WHAT NEEDS TO BE DONE
What lines in the listing include "typing"? Return a copy of each.

SUPPLIED ENTRIES
-- pv_equiv track=rewrite | github.com/0rl4nd0l/greyhound-racing-collector | gpt_prediction_enhancer.py | _parse_form_string
-- ===== SOURCE A (Python) =====
-- from typing import Dict, List, Optional, Any
--
-- def _parse_form_string(form_str: str) -> List[int]:
--     """Parse form string into list of positions"""
--     if not form_str:
--         return []
--
--     form_positions = []
--     # Handle various form formats
--     for char in str(form_str):
--         if char.isdigit():
--             form_positions.append(int(char))
--
--     return form_positions[-10:]  # Last 10 runs
-- ===== SOURCE B (Python) =====
-- from typing import List
--
-- def _parse_form_string(form_str: str) -> List[int]:
--     """Parse form string into list of positions (last 10), scanning from the end."""
--     if not form_str:
--         return []
--     buf: List[int] = []
--     for char in reversed(form_str):
--         if char.isdigit():
--             buf.append(int(char))
--             if len(buf) == 10:
--                 break
--     buf.reverse()
--     return buf
-- ===== Notes on version B (the rewrite author's own statement) =====
-- stated objective: alternative
-- what changed: B scans the string right-to-left and stops as soon as 10 digits are collected (then reverses the buffer), instead of A's full forward scan building all digits and slicing the last 10.
import Mathlib
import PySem

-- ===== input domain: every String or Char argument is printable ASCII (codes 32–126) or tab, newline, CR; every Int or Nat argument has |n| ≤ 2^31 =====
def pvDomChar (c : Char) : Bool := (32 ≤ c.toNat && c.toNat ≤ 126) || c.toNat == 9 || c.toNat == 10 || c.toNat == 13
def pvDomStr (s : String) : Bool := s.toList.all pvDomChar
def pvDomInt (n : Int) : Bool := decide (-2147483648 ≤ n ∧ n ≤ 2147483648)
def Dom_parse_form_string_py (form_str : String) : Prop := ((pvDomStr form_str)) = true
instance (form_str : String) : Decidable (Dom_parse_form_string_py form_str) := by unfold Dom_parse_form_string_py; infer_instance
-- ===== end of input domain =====

-- B scans the string right-to-left and stops once 10 digits are collected, instead of A's forward scan plus last-10 slice; same results.

-- ===== PORT A =====
-- forward scan: collect int(char) for every digit char, then take the last 10 via xs[-10:]
def parse_form_string_py (form_str : String) : List Int :=
  if form_str = "" then []
  else
    let form_positions := form_str.toList.foldl
      (fun acc c => if PySem.Chars.isdigit c then acc ++ [((c.toNat : Int) - 48)] else acc) []
    PySem.List.slice form_positions (some (-10)) none

-- ===== PORT B =====
-- loop over reversed characters, appending digit values, breaking at length 10
def pvAltLoop : List Char → List Int → List Int
  | [], buf => buf
  | c :: rest, buf =>
    if PySem.Chars.isdigit c then
      let buf' := buf ++ [((c.toNat : Int) - 48)]
      if buf'.length = 10 then buf' else pvAltLoop rest buf'
    else pvAltLoop rest buf

def parse_form_string_py_alt (form_str : String) : List Int :=
  if form_str = "" then []
  else (pvAltLoop form_str.toList.reverse []).reverse

-- ===== PRECONDITION & SPEC =====
def Spec_parse_form_string_py (form_str : String) (out : List Int) : Prop := out = parse_form_string_py_alt form_str
instance (form_str : String) (out : List Int) : Decidable (Spec_parse_form_string_py form_str out) := by unfold Spec_parse_form_string_py; infer_instance

-- ===== CLAIM (what is proved, stated in full; the proofs are below) =====
def Claim_equal_parse_form_string_py : Prop := ∀ (form_str : String), Dom_parse_form_string_py form_str → Spec_parse_form_string_py form_str (parse_form_string_py form_str)

-- ===== LEMMAS AND PROOFS =====

-- the digit values of l in order
def pvDigits (l : List Char) : List Int :=
  (l.filter PySem.Chars.isdigit).map (fun c => ((c.toNat : Int) - 48))

theorem pvAltLoop_spec (l : List Char) (buf : List Int) (h : buf.length < 10) :
    pvAltLoop l buf = buf ++ (pvDigits l).take (10 - buf.length) := by
  induction l generalizing buf with
  | nil => simp [pvAltLoop, pvDigits]
  | cons c rest ih =>
    by_cases hd : PySem.Chars.isdigit c
    · simp only [pvAltLoop, hd, if_pos, List.length_append, List.length_cons, List.length_nil]
      by_cases hl : buf.length + 1 = 10
      · have : 10 - buf.length = 1 := by omega
        simp [hl, pvDigits, hd, this]
      · rw [if_neg (by simpa using hl), ih _ (by simp; omega)]
        have h1 : 10 - buf.length = (10 - (buf.length + 1)) + 1 := by omega
        simp [pvDigits, hd, h1, List.take_succ_cons]
    · simp [pvAltLoop, hd, ih _ h, pvDigits]

theorem pvDigits_reverse (l : List Char) : pvDigits l.reverse = (pvDigits l).reverse := by
  simp [pvDigits]

theorem pvRevTakeRev {α : Type} (xs : List α) (n : ℕ) :
    (xs.reverse.take n).reverse = xs.drop (xs.length - n) := by
  rcases Nat.lt_or_ge xs.length n with h | h
  · rw [List.take_of_length_le (by simpa using h.le), List.reverse_reverse]
    have h0 : xs.length - n = 0 := by omega
    simp [h0]
  · rw [List.take_reverse, List.reverse_reverse]

theorem parse_form_string_py_spec : Claim_equal_parse_form_string_py := by
  intro s _
  unfold Spec_parse_form_string_py parse_form_string_py parse_form_string_py_alt
  by_cases hs : s = ""
  · simp [hs]
  · simp only [hs, ite_false]
    rw [PySem.List.foldl_append_if, pvAltLoop_spec _ _ (by simp)]
    show PySem.List.slice (pvDigits s.toList) _ _ = _
    rw [PySem.List.slice_from_neg_ofNat _ 10 (by omega), pvDigits_reverse]
    simp [pvRevTakeRev, pvDigits]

ANSWER SECTION
-- from typing import Dict, List, Optional, Any
-- from typing import List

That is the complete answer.